**Your task**
Retype, word for word, every line from the one holding "List.mem_cons, List.not_mem_nil, or_false]" through the one holding "Or.inl (Or.inl h)" in the entries below, both included, and only those lines.

--- START ---

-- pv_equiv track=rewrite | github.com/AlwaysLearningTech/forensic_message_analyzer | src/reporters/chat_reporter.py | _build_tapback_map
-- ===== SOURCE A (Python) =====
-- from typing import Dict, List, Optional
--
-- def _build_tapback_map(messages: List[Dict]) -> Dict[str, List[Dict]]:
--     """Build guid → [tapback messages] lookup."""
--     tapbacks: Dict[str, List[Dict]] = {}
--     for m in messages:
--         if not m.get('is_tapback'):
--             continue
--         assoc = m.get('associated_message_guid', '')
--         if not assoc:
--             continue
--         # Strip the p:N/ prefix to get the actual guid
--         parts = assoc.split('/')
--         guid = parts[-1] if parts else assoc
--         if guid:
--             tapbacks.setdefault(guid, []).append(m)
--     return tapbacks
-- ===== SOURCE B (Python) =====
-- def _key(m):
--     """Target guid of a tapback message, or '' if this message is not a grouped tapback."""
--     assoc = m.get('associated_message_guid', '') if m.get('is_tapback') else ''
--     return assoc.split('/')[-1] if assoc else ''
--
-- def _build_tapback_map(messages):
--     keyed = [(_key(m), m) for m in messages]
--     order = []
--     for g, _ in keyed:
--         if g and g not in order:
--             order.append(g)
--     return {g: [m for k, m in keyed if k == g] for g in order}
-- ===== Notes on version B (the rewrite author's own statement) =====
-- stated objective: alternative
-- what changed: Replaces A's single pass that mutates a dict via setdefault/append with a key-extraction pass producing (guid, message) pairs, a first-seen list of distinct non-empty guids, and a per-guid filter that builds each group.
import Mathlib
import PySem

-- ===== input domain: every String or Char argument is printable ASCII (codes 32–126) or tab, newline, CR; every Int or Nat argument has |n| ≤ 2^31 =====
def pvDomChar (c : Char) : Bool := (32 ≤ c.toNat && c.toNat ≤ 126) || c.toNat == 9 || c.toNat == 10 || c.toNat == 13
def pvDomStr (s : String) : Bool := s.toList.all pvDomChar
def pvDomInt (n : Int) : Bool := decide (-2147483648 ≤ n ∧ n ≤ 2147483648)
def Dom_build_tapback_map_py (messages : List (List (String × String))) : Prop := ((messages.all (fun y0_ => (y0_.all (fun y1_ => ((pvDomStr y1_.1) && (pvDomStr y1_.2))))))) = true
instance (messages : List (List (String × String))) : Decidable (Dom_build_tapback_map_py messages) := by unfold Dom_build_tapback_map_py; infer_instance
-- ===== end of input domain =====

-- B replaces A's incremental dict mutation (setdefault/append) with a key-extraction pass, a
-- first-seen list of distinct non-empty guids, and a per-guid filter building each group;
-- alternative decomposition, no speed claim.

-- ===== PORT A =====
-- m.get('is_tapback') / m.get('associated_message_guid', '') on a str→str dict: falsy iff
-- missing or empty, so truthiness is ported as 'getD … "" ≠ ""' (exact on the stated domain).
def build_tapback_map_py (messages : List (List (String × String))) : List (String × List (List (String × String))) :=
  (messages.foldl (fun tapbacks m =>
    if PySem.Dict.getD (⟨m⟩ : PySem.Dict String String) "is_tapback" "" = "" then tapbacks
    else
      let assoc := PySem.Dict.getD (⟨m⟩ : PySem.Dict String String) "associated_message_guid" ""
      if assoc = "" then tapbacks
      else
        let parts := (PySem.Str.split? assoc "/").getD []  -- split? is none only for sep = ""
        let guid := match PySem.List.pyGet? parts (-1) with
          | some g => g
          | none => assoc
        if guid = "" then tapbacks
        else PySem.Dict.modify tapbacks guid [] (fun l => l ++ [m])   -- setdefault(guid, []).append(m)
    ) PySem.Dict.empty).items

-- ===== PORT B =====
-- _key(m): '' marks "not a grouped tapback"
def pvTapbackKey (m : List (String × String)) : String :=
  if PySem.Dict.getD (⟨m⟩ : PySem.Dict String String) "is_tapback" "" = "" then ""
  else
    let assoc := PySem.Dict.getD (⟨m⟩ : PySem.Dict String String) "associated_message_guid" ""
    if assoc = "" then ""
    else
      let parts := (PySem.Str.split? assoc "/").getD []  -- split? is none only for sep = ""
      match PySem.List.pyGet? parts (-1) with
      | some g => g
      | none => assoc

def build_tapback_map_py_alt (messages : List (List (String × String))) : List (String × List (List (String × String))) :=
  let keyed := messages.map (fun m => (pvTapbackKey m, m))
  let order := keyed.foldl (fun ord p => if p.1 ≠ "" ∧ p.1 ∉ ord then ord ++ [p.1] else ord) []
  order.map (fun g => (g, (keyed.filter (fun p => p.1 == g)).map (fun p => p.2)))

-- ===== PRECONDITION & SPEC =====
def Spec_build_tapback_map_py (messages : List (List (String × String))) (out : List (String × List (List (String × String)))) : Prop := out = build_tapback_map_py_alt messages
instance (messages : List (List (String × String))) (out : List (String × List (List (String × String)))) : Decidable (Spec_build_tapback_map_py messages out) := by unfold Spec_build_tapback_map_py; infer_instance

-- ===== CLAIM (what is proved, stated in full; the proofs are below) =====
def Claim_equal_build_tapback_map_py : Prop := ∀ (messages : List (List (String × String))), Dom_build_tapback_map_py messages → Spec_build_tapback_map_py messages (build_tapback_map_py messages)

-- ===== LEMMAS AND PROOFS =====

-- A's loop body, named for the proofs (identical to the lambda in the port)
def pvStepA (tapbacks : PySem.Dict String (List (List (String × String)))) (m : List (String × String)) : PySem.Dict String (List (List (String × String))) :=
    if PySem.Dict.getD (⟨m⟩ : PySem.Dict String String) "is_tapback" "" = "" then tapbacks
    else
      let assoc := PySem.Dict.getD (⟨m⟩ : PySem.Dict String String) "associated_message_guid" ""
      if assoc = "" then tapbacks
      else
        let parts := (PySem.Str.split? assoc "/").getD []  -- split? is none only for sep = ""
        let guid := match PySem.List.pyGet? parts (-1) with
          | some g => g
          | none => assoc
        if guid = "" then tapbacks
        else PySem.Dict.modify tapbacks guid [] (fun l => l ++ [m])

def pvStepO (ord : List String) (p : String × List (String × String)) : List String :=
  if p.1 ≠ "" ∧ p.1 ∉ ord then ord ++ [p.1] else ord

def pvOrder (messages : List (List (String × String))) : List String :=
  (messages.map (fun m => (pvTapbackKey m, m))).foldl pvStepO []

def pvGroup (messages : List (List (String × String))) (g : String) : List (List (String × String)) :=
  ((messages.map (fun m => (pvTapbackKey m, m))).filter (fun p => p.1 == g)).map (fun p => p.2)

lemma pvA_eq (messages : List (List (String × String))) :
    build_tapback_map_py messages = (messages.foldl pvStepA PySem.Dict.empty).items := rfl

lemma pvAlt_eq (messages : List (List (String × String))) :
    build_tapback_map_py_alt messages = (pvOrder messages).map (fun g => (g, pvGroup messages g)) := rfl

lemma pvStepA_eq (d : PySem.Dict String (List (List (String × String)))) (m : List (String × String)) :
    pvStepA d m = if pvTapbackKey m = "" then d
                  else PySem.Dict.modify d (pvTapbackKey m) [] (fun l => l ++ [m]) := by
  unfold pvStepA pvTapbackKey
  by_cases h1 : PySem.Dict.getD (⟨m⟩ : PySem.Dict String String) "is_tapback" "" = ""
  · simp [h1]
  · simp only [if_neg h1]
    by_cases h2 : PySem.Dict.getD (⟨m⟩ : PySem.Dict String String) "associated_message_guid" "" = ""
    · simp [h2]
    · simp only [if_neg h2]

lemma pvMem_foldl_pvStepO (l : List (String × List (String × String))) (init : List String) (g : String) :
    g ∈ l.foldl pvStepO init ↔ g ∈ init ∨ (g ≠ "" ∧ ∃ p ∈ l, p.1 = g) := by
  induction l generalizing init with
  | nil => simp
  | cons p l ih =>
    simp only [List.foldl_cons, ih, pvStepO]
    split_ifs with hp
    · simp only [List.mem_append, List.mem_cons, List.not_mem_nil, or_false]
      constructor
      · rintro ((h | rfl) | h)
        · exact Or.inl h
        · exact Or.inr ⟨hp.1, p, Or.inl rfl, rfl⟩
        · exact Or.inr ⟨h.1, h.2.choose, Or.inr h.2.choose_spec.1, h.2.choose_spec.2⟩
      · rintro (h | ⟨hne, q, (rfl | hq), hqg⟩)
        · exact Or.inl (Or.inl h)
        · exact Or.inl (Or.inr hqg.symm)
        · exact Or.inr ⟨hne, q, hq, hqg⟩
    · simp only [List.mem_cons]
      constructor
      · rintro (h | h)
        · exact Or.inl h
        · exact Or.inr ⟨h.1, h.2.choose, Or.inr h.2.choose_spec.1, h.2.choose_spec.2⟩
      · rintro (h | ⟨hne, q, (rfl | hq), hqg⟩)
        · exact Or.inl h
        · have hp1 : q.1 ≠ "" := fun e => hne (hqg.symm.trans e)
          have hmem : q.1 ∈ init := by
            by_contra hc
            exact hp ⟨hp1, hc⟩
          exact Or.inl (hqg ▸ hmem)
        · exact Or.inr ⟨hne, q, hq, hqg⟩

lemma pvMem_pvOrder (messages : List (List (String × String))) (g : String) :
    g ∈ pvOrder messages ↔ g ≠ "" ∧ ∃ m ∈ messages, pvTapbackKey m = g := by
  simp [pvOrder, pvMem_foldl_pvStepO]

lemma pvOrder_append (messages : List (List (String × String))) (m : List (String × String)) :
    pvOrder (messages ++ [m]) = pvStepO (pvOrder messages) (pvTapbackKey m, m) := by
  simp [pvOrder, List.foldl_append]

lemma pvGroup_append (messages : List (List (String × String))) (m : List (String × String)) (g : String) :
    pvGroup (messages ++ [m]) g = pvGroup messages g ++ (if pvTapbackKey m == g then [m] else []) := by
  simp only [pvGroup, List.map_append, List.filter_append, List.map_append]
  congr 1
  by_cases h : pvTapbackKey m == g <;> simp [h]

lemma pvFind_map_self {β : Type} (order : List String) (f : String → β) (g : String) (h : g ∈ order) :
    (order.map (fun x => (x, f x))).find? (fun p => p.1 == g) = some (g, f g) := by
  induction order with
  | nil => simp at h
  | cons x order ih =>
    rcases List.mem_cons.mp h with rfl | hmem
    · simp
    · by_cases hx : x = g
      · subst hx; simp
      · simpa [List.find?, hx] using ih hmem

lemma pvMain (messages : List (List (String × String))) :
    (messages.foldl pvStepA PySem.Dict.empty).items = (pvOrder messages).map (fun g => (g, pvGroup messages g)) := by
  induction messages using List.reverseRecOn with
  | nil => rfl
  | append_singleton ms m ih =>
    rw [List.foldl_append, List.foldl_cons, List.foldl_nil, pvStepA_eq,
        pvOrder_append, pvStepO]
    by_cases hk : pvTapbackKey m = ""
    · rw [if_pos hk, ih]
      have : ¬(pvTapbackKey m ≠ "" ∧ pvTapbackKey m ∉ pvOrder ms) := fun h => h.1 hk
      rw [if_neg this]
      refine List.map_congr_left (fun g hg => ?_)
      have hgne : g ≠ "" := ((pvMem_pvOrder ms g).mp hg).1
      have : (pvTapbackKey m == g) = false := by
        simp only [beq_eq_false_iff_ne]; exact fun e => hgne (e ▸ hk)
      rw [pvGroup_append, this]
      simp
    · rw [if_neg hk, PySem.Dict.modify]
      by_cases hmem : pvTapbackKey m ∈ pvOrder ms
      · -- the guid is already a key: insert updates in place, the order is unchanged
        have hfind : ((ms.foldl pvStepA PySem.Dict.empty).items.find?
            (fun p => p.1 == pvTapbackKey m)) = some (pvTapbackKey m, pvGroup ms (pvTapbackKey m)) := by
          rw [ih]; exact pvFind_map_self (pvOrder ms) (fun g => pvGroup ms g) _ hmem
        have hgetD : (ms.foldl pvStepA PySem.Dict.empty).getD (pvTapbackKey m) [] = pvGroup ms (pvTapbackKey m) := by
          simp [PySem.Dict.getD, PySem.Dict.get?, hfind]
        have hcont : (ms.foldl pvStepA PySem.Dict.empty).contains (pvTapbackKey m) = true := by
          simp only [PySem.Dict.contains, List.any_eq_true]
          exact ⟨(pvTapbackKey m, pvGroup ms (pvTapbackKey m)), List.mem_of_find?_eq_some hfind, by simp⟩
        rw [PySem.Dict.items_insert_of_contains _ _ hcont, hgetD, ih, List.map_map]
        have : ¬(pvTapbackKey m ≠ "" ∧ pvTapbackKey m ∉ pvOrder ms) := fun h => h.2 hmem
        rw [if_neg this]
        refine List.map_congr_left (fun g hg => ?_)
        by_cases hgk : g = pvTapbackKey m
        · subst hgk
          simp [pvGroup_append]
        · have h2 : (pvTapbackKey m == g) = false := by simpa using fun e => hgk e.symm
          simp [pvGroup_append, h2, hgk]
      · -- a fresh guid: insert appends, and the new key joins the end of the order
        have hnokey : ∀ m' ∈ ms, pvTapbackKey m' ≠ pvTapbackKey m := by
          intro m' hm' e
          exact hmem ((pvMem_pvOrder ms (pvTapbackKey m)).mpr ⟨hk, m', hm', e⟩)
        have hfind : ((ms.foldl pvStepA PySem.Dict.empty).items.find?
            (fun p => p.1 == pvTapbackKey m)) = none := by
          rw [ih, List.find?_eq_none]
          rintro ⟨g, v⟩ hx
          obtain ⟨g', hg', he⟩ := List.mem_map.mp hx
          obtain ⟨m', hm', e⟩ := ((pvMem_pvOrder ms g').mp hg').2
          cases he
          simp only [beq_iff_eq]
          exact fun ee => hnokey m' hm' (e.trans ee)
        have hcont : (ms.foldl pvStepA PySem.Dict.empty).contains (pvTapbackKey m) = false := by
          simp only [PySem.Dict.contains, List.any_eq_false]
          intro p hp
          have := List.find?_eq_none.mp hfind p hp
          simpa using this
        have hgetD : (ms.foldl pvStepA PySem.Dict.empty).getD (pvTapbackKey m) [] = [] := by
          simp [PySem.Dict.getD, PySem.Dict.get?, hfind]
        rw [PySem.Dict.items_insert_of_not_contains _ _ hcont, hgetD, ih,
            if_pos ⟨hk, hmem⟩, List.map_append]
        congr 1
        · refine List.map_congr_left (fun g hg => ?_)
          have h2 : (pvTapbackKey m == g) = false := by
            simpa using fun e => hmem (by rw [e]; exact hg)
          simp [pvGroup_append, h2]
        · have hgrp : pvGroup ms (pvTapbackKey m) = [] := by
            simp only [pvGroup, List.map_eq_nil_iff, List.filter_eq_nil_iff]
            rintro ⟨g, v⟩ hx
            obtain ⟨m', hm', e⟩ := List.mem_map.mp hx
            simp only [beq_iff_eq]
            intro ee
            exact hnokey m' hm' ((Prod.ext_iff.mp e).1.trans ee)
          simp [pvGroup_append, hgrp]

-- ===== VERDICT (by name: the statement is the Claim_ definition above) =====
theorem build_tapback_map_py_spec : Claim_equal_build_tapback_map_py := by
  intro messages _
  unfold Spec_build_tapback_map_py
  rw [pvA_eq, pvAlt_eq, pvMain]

--- END ---

**Task result**
    · simp only [List.mem_append, List.mem_cons, List.not_mem_nil, or_false]
      constructor
      · rintro ((h | rfl) | h)
        · exact Or.inl h
        · exact Or.inr ⟨hp.1, p, Or.inl rfl, rfl⟩
        · exact Or.inr ⟨h.1, h.2.choose, Or.inr h.2.choose_spec.1, h.2.choose_spec.2⟩
      · rintro (h | ⟨hne, q, (rfl | hq), hqg⟩)
        · exact Or.inl (Or.inl h)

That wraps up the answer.